(Data entries)
- Opening Delimiter -

-- pv_equiv track=rewrite | github.com/jamestomasino/dotfiles-minimal | bin/har_getter.py | domain_variants
-- ===== SOURCE A (Python) =====
-- def domain_variants(host):
--     parts = (host or "").split(".")
--     out = set()
--     for i in range(len(parts)-1):
--         d = "." + ".".join(parts[i:])
--         out.add(d)
--         out.add(d.lstrip("."))
--     out.add(host or "")
--     return out
-- ===== SOURCE B (Python) =====
-- def domain_variants(host):
--     h = host or ""
--     parts = h.split(".")
--     # suffix chain built once from the right: sufs[i] == ".".join(parts[i:])
--     sufs = [parts[-1]]
--     for p in reversed(parts[:-1]):
--         sufs.append(p + "." + sufs[-1])
--     sufs.reverse()
--     out = set()
--     for s in sufs[:-1]:
--         d = "." + s
--         out.add(d)
--         out.add(d.lstrip("."))
--     out.add(h)
--     return out
-- ===== Notes on version B (the rewrite author's own statement) =====
-- stated objective: faster
-- what changed: A re-joins parts[i:] from scratch on every loop iteration; B builds all suffix strings once as a right-to-left chain (each suffix extends the previous by one label) and then makes a single forward pass over them.
import Mathlib
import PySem

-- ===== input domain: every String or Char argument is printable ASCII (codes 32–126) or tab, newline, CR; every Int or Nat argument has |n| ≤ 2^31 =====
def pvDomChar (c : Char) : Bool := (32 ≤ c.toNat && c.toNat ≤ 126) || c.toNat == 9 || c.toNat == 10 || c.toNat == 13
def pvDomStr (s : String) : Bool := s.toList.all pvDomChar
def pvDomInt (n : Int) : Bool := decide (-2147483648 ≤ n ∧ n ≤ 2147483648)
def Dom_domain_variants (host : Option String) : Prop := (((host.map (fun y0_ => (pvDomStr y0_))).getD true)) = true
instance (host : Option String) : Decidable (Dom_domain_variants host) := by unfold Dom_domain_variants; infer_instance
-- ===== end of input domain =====

-- B replaces A's per-iteration `".".join(parts[i:])` rescan by a suffix chain built once from
-- the right, then one forward pass over the precomputed suffixes.

-- hand port of s.lstrip(".") (PySem has no one-sided strip with a chars argument):
-- drop every leading '.'; exact, since lstrip removes ALL leading occurrences.
def lstripDots (s : String) : String := String.ofList (s.toList.dropWhile (· == '.'))

-- ===== PORT A =====
def domain_variants (host : Option String) : List String :=
  let h := host.getD ""                                   -- `host or ""` (empty string is falsy → "")
  let parts := (PySem.Str.split? h ".").getD []           -- sep ≠ "" so never none
  let out : PySem.Set String :=
    (PySem.List.pyRange 0 ((parts.length : Int) - 1) 1).foldl
      (fun out i =>
        let d := "." ++ PySem.Str.join "." (PySem.List.slice parts (some i) none)
        PySem.Set.add (PySem.Set.add out d) (lstripDots d))
      PySem.Set.empty
  PySem.Set.add out h

-- ===== PORT B =====
def domain_variants_alt (host : Option String) : List String :=
  let h := host.getD ""
  let parts := (PySem.Str.split? h ".").getD []
  -- sufs = [parts[-1]]; for p in reversed(parts[:-1]): sufs.append(p + "." + sufs[-1])
  let sufs :=
    ((PySem.List.slice parts none (some (-1))).reverse).foldl
      (fun sufs p => sufs ++ [p ++ "." ++ (PySem.List.pyGet? sufs (-1)).getD ""])
      [(PySem.List.pyGet? parts (-1)).getD ""]
  let sufs := sufs.reverse
  let out : PySem.Set String :=
    (PySem.List.slice sufs none (some (-1))).foldl
      (fun out s =>
        let d := "." ++ s
        PySem.Set.add (PySem.Set.add out d) (lstripDots d))
      PySem.Set.empty
  PySem.Set.add out h

-- ===== PRECONDITION & SPEC =====
def Spec_domain_variants (host : Option String) (out : List String) : Prop := out = domain_variants_alt host
instance (host : Option String) (out : List String) : Decidable (Spec_domain_variants host out) := by unfold Spec_domain_variants; infer_instance

-- ===== CLAIM (what is proved, stated in full; the proofs are below) =====
def Claim_equal_domain_variants : Prop := ∀ (host : Option String), Dom_domain_variants host → Spec_domain_variants host (domain_variants host)

-- ===== LEMMAS AND PROOFS =====

-- the suffix strings B chains up, in the order B appends them
def pvChain (l : List String) (t : String) : List String :=
  match l with
  | [] => []
  | p :: l => (p ++ "." ++ t) :: pvChain l (p ++ "." ++ t)

lemma pvChain_append (xs ys : List String) (t : String) :
    pvChain (xs ++ ys) t = pvChain xs t ++ pvChain ys ((pvChain xs t).getLastD t) := by
  induction xs generalizing t with
  | nil => simp [pvChain]
  | cons p xs ih =>
      simp only [List.cons_append, pvChain, ih]
      congr 2
      cases pvChain xs (p ++ "." ++ t) with
      | nil => simp
      | cons hd tl => simp [List.getLast?_cons]

lemma pyGet_neg_one {α : Type} (xs : List α) (h : xs ≠ []) (d : α) :
    (PySem.List.pyGet? xs (-1)).getD d = xs.getLast h := by
  have hlen : 0 < xs.length := List.length_pos_of_ne_nil h
  simp [PySem.List.pyGet?, PySem.List.pyIdx?]
  rw [if_pos (by omega : 1 ≤ xs.length)]
  simp [List.getElem?_eq_getElem (by omega : xs.length - 1 < xs.length), List.getLast_eq_getElem]

-- B's accumulation loop produces acc ++ pvChain l (last acc)
lemma fold_eq_chain (l acc : List String) (h : acc ≠ []) :
    l.foldl (fun sufs p => sufs ++ [p ++ "." ++ (PySem.List.pyGet? sufs (-1)).getD ""]) acc
      = acc ++ pvChain l (acc.getLast h) := by
  induction l generalizing acc with
  | nil => simp [pvChain]
  | cons p l ih =>
      simp only [List.foldl_cons, pvChain]
      rw [pyGet_neg_one acc h, ih (acc ++ [p ++ "." ++ acc.getLast h]) (by simp)]
      simp

lemma strJoin_cons (a : String) (ps : List String) (h : ps ≠ []) :
    PySem.Str.join "." (a :: ps) = a ++ "." ++ PySem.Str.join "." ps := by
  obtain ⟨b, rest, rfl⟩ := List.exists_cons_of_ne_nil h
  simp [PySem.Str.join, PySem.Chars.join_cons_cons]
  rw [← String.toList_inj]; simp

-- the chained suffixes, reversed behind the seed, are exactly the joins of the tails
lemma sufs_spec (parts : List String) (h : parts ≠ []) :
    ((parts.getLast h) :: pvChain parts.dropLast.reverse (parts.getLast h)).reverse
      = (List.range parts.length).map (fun i => PySem.Str.join "." (parts.drop i)) := by
  induction parts with
  | nil => exact absurd rfl h
  | cons a parts ih =>
      rcases eq_or_ne parts [] with rfl | hp
      · simp [pvChain, PySem.Str.join, PySem.Chars.join, List.intercalate]
      · have hn : 0 < parts.length := List.length_pos_of_ne_nil hp
        have hlast : (a :: parts).getLast h = parts.getLast hp := List.getLast_cons hp
        have hdrop : (a :: parts).dropLast = a :: parts.dropLast := List.dropLast_cons_of_ne_nil hp
        set s := parts.getLast hp with hs
        set C := pvChain parts.dropLast.reverse s with hC
        have IH := ih hp
        -- last element of the chain is the full join of parts
        have hlastC : C.getLastD s = PySem.Str.join "." parts := by
          have h1 := congrArg List.head? IH
          rw [List.head?_reverse, List.getLast?_cons] at h1
          obtain ⟨m, hm⟩ : ∃ m, parts.length = m + 1 := ⟨parts.length - 1, by omega⟩
          rw [hm, List.range_succ_eq_map] at h1
          simpa using h1
        rw [hlast, hdrop]
        simp only [List.reverse_cons]
        rw [pvChain_append]
        simp only [pvChain]
        rw [← hC, hlastC]
        have hstep : List.map (fun i => PySem.Str.join "." (List.drop i (a :: parts))) (List.range (a :: parts).length)
            = (a ++ "." ++ PySem.Str.join "." parts) :: List.map (fun i => PySem.Str.join "." (List.drop i parts)) (List.range parts.length) := by
          rw [List.length_cons, List.range_succ_eq_map, List.map_cons, List.map_map]
          simp [Function.comp, List.drop_succ_cons, strJoin_cons a parts hp]
        rw [hstep, ← IH]
        rw [← hs, ← hC]
        simp

theorem domain_variants_spec : Claim_equal_domain_variants := by
  intro host _
  unfold Spec_domain_variants domain_variants domain_variants_alt
  dsimp only
  generalize ((PySem.Str.split? (host.getD "") ".").getD []) = parts
  rcases parts with _ | ⟨a, ps⟩
  · simp [PySem.List.slice_to_neg_one, PySem.List.pyGet?,
      PySem.List.pyIdx?, PySem.Set.empty]
  · have hne : a :: ps ≠ [] := by simp
    rw [PySem.List.slice_to_neg_one, pyGet_neg_one (a :: ps) hne ""]
    rw [fold_eq_chain _ _ (by simp : ([(a :: ps).getLast hne] : List String) ≠ [])]
    simp only [PySem.List.slice_to_neg_one, List.getLast_singleton, List.singleton_append]
    rw [sufs_spec (a :: ps) hne]
    simp only [List.length_cons, List.range_succ, List.map_append, List.map_cons, List.map_nil, List.dropLast_concat]
    rw [List.foldl_map]
    have hcast : (((ps.length + 1 : Nat) : Int)) - 1 = (ps.length : Int) := by push_cast; ring
    rw [hcast, PySem.List.pyRange_zero]
    simp only [Int.toNat_natCast]
    rw [List.foldl_map]
    rw [PySem.List.foldl_congr_mem _ _
      (fun out (k : Nat) =>
        ((out.add ("." ++ PySem.Str.join "." (List.drop k (a :: ps)))).add
          (lstripDots ("." ++ PySem.Str.join "." (List.drop k (a :: ps))))) : _)
      PySem.Set.empty
      (by
        intro acc k _
        rw [PySem.List.slice_from _ (Int.natCast_nonneg k)]
        simp)]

- Closing Delimiter -

Please write out, exactly as they appear above, only the lines in the stretch from the line with "(parts.drop i)) := by" through the line with "simp [Function.comp, List.drop_succ_cons, strJoin_cons".

* [COMPLETED TASK]:
      = (List.range parts.length).map (fun i => PySem.Str.join "." (parts.drop i)) := by
  induction parts with
  | nil => exact absurd rfl h
  | cons a parts ih =>
      rcases eq_or_ne parts [] with rfl | hp
      · simp [pvChain, PySem.Str.join, PySem.Chars.join, List.intercalate]
      · have hn : 0 < parts.length := List.length_pos_of_ne_nil hp
        have hlast : (a :: parts).getLast h = parts.getLast hp := List.getLast_cons hp
        have hdrop : (a :: parts).dropLast = a :: parts.dropLast := List.dropLast_cons_of_ne_nil hp
        set s := parts.getLast hp with hs
        set C := pvChain parts.dropLast.reverse s with hC
        have IH := ih hp
        -- last element of the chain is the full join of parts
        have hlastC : C.getLastD s = PySem.Str.join "." parts := by
          have h1 := congrArg List.head? IH
          rw [List.head?_reverse, List.getLast?_cons] at h1
          obtain ⟨m, hm⟩ : ∃ m, parts.length = m + 1 := ⟨parts.length - 1, by omega⟩
          rw [hm, List.range_succ_eq_map] at h1
          simpa using h1
        rw [hlast, hdrop]
        simp only [List.reverse_cons]
        rw [pvChain_append]
        simp only [pvChain]
        rw [← hC, hlastC]
        have hstep : List.map (fun i => PySem.Str.join "." (List.drop i (a :: parts))) (List.range (a :: parts).length)
            = (a ++ "." ++ PySem.Str.join "." parts) :: List.map (fun i => PySem.Str.join "." (List.drop i parts)) (List.range parts.length) := by
          rw [List.length_cons, List.range_succ_eq_map, List.map_cons, List.map_map]
          simp [Function.comp, List.drop_succ_cons, strJoin_cons a parts hp]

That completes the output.